#6243 closed enhancement (fixed)
Mesh calculation from triangles very slow
Reported by: | Owned by: | Tom Goddard | |
---|---|---|---|
Priority: | moderate | Milestone: | |
Component: | Graphics | Version: | |
Keywords: | Cc: | ||
Blocked By: | Blocking: | ||
Notify when closed: | Platform: | all | |
Project: | ChimeraX |
Description
As indicated in comments in ticket #5964 computing mesh edges from triangles for a volume surface is very slow. The _graphics.masked_edges() routine makes the mesh display about 5 times slower than triangle display when the surface changes due to the use of std::set as described in that earlier ticket. Also the mesh edges are computed twice because the graphics Drawing code updates the buffers for the whole model and the separate ones for the highlighted model even when nothing is highlighted.
Some ideas to optimize the masked_edges() routine to not use a std::set and allow duplicate edges were tried by Tristan Croll (see #5964).
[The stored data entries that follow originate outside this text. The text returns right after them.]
theorem fScan_spec : ∀ (m acc : List Char), fScan m acc =
    if ';' ∈ m.takeWhile (· != '/')
    then (((m.takeWhile (· != '/')).reverse.takeWhile (· != ';')).reverse).filter
            (fun x => !(scrubChars.contains x))
    else acc.reverse ++ (m.takeWhile (· != '/')).filter (fun x => !(scrubChars.contains x)) := by
  intro m acc
  fun_induction fScan m acc with
  | case1 acc => simp
  | case2 t acc => simp
  | case3 t acc ih =>
    have e1 : List.takeWhile (fun x => x != '/') (';' :: t)
        = ';' :: List.takeWhile (fun x => x != '/') t := by simp
    rw [ih, e1, List.reverse_cons]
    by_cases hm : ';' ∈ List.takeWhile (fun x => x != '/') t
    · rw [if_pos hm, if_pos (by simp : ';' ∈ ';' :: List.takeWhile (fun x => x != '/') t),
        takeWhile_append_of_mem ';' _ _ (List.mem_reverse.mpr hm)]
    · rw [if_neg hm, if_pos (by simp : ';' ∈ ';' :: List.takeWhile (fun x => x != '/') t)]
      have h2 := takeWhile_reverse_of_not_mem ';' (List.takeWhile (fun x => x != '/') t) hm
      have h3 : (List.takeWhile (fun x => x != '/') t).reverse.takeWhile (· != ';')
          = (List.takeWhile (fun x => x != '/') t).reverse := by
        have := congrArg List.reverse h2; simpa using this
      rw [List.takeWhile_append]
      simp [h3]
  | case4 c t acc h1 h2 hc ih =>
    have hb1 : (c != '/') = true := by simpa using h1
    have hb2 : (c != ';') = true := by simpa using h2
    have e1 : List.takeWhile (fun x => x != '/') (c :: t)
        = c :: List.takeWhile (fun x => x != '/') t := by simp [hb1]
    have hmem : (';' ∈ c :: List.takeWhile (fun x => x != '/') t) ↔
        (';' ∈ List.takeWhile (fun x => x != '/') t) := by
      simp only [List.mem_cons]
      constructor
      · rintro (h | h)
        · exact absurd h.symm (by simpa using hb2)
        · exact h
      · exact Or.inr
    rw [ih, e1]
    by_cases hm : ';' ∈ List.takeWhile (fun x => x != '/') t
    · rw [if_pos hm, if_pos (hmem.mpr hm), List.reverse_cons,
        takeWhile_append_of_mem ';' _ _ (List.mem_reverse.mpr hm)]
    · rw [if_neg hm, if_neg (fun h => hm (hmem.mp h)), List.filter_cons]
      have hcm : c ∈ scrubChars := by simpa using hc
      simp [hcm]
  | case5 c t acc h1 h2 hc ih =>
    have hb1 : (c != '/') = true := by simpa using h1
    have hb2 : (c != ';') = true := by simpa using h2
    have e1 : List.takeWhile (fun x => x != '/') (c :: t)
        = c :: List.takeWhile (fun x => x != '/') t := by simp [hb1]
    have hmem : (';' ∈ c :: List.takeWhile (fun x => x != '/') t) ↔
        (';' ∈ List.takeWhile (fun x => x != '/') t) := by
      simp only [List.mem_cons]
      constructor
      · rintro (h | h)
        · exact absurd h.symm (by simpa using hb2)
        · exact h
      · exact Or.inr
    rw [ih, e1]
    by_cases hm : ';' ∈ List.takeWhile (fun x => x != '/') t
    · rw [if_pos hm, if_pos (hmem.mpr hm), List.reverse_cons,
        takeWhile_append_of_mem ';' _ _ (List.mem_reverse.mpr hm)]
    · rw [if_neg hm, if_neg (fun h => hm (hmem.mp h)), List.filter_cons]
      have hcm : c ∉ scrubChars := by simpa using hc
      simp [hcm]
It would be nice to optimize out the gratuitous updating of highlighting OpenGL buffers when nothing is highlighted.
Attachments (2)
Change History (8)
comment:1 by , 4 years ago
Type: | defect → enhancement |
---|
by , 4 years ago
Attachment: | mesh_edges.cpp.diff added |
---|
comment:2 by , 4 years ago
I found this discussion really instructive: https://douglasorr.github.io/2019-09-hash-vs-sort/article.html. Short story is that at least for simple integer values, doing sort
followed by unique
on a std::vector
is as fast or faster than unordered_set
, particularly for very large sets where the capacity of the L3 cache is exceeded. Sure enough, the attached implementation (reversibly combining the two vertex indices into a single size_t
, working on a vector of that and then separating back into two int
s at the end) is about 3 times faster than the set
implementation for three test cases with 100k to 32m triangles (timing just the mesh_edges
call by putting calls to time.perf_counter
either side of it in drawing.py
):
PDB ID Num triangles Original mean Original std Vector mean Vector_std Speedup mean Speedup std 3io0 110000 19.5 2.2 6.7 0.79 2.9 0.67 7ogu 1700000 357.7 6.94 125.8 3.9 2.8 0.14 4v99 32000000 5358.4 269.23 1649.2 15.07 3.2 0.19
comment:3 by , 4 years ago
I found your vector / sort / unique method of removing duplicates to be about 4x faster on macOS 10.15.7. So I changed the code to use that.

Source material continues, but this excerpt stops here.